Saved data entries:
● ● ● ● ● ● ●
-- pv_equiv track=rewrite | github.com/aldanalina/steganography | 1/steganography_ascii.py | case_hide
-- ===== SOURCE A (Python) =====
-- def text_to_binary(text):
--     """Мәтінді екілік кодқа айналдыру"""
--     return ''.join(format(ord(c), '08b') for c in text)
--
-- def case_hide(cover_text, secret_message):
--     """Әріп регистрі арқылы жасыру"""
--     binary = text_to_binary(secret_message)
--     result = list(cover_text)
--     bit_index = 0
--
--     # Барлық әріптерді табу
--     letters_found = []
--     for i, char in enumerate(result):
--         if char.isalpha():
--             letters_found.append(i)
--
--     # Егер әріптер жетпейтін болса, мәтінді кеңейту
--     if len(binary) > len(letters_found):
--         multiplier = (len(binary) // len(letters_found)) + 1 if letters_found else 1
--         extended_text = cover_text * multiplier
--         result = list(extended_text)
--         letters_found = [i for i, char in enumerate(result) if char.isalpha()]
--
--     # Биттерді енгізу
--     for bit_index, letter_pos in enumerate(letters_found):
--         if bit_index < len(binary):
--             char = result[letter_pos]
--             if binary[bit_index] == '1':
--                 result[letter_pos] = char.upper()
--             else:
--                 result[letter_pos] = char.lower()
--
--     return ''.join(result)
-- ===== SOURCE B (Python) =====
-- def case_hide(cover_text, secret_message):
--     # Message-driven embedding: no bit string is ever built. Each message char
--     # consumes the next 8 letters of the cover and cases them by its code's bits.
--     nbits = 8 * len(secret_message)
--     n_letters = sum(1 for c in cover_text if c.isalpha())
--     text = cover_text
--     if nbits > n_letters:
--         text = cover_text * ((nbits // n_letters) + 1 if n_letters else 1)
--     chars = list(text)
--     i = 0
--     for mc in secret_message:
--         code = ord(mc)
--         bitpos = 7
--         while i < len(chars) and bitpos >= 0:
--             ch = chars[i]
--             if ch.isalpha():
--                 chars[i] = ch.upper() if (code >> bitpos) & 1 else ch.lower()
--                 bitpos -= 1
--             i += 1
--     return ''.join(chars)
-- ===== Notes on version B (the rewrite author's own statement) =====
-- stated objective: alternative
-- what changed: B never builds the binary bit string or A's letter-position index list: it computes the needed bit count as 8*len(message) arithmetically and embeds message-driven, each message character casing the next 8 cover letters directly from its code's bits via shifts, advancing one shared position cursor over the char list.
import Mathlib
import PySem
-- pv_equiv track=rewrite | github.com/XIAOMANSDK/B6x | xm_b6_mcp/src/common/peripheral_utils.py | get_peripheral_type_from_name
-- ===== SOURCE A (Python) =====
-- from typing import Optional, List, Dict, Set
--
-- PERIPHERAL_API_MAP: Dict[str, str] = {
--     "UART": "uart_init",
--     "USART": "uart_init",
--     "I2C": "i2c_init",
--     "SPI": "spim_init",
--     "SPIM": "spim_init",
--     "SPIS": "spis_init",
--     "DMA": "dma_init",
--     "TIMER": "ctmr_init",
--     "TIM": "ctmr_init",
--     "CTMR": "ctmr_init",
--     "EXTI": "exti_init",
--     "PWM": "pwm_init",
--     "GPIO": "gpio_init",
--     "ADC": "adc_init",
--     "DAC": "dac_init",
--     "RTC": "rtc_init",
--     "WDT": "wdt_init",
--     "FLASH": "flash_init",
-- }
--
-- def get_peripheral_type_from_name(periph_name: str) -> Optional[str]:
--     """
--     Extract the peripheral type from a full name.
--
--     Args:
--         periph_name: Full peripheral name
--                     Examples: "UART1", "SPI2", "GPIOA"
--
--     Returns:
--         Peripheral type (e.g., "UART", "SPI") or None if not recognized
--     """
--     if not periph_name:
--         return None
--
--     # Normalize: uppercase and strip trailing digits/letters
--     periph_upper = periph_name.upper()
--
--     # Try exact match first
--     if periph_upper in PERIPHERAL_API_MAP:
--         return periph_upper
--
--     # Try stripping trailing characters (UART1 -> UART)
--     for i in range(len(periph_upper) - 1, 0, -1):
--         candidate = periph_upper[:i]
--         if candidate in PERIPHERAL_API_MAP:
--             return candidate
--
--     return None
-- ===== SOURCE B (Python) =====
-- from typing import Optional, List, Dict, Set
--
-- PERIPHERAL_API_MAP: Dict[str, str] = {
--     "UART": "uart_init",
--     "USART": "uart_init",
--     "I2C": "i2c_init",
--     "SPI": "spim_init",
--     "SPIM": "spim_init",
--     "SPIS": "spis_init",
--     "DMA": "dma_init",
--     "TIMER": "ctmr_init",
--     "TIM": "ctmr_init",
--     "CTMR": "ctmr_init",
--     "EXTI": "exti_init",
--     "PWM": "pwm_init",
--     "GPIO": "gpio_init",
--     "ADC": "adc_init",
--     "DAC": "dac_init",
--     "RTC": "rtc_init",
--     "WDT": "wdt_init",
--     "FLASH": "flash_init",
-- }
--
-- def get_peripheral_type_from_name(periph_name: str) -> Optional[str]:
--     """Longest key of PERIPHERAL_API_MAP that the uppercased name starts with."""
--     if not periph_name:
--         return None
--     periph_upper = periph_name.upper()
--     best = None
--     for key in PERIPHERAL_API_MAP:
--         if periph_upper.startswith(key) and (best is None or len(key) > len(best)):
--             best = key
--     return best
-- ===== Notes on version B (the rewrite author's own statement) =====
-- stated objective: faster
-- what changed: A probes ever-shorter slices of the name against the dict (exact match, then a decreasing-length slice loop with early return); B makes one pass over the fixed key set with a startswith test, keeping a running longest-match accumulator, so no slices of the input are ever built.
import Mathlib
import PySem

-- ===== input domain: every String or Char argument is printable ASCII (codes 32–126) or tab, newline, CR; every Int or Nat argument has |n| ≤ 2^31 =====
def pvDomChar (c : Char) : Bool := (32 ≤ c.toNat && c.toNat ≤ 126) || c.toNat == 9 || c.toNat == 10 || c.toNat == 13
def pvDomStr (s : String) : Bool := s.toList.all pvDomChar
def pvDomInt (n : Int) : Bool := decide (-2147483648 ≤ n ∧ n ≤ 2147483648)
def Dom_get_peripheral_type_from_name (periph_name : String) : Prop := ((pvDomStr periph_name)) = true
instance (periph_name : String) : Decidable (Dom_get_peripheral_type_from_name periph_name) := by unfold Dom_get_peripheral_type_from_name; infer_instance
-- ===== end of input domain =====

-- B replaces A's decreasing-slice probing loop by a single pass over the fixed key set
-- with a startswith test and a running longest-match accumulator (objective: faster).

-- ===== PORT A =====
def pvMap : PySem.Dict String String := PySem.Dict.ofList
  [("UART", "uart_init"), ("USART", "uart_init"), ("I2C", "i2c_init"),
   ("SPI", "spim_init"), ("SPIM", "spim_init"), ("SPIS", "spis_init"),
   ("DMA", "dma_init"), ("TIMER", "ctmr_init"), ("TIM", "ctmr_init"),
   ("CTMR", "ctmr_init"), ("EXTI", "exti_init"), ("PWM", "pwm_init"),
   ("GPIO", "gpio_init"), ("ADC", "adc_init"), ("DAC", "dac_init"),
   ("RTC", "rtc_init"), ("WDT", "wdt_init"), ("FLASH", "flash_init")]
● ● ● ● ● ● ●
*Activity*:
None of the lines before the one containing "-- ===== end of" belong in the answer; reproduce that line and all later lines of the records exactly.

*Solution to this problem*:
-- ===== end of input domain =====

-- B replaces A's decreasing-slice probing loop by a single pass over the fixed key set
-- with a startswith test and a running longest-match accumulator (objective: faster).

-- ===== PORT A =====
def pvMap : PySem.Dict String String := PySem.Dict.ofList
  [("UART", "uart_init"), ("USART", "uart_init"), ("I2C", "i2c_init"),
   ("SPI", "spim_init"), ("SPIM", "spim_init"), ("SPIS", "spis_init"),
   ("DMA", "dma_init"), ("TIMER", "ctmr_init"), ("TIM", "ctmr_init"),
   ("CTMR", "ctmr_init"), ("EXTI", "exti_init"), ("PWM", "pwm_init"),
   ("GPIO", "gpio_init"), ("ADC", "adc_init"), ("DAC", "dac_init"),
   ("RTC", "rtc_init"), ("WDT", "wdt_init"), ("FLASH", "flash_init")]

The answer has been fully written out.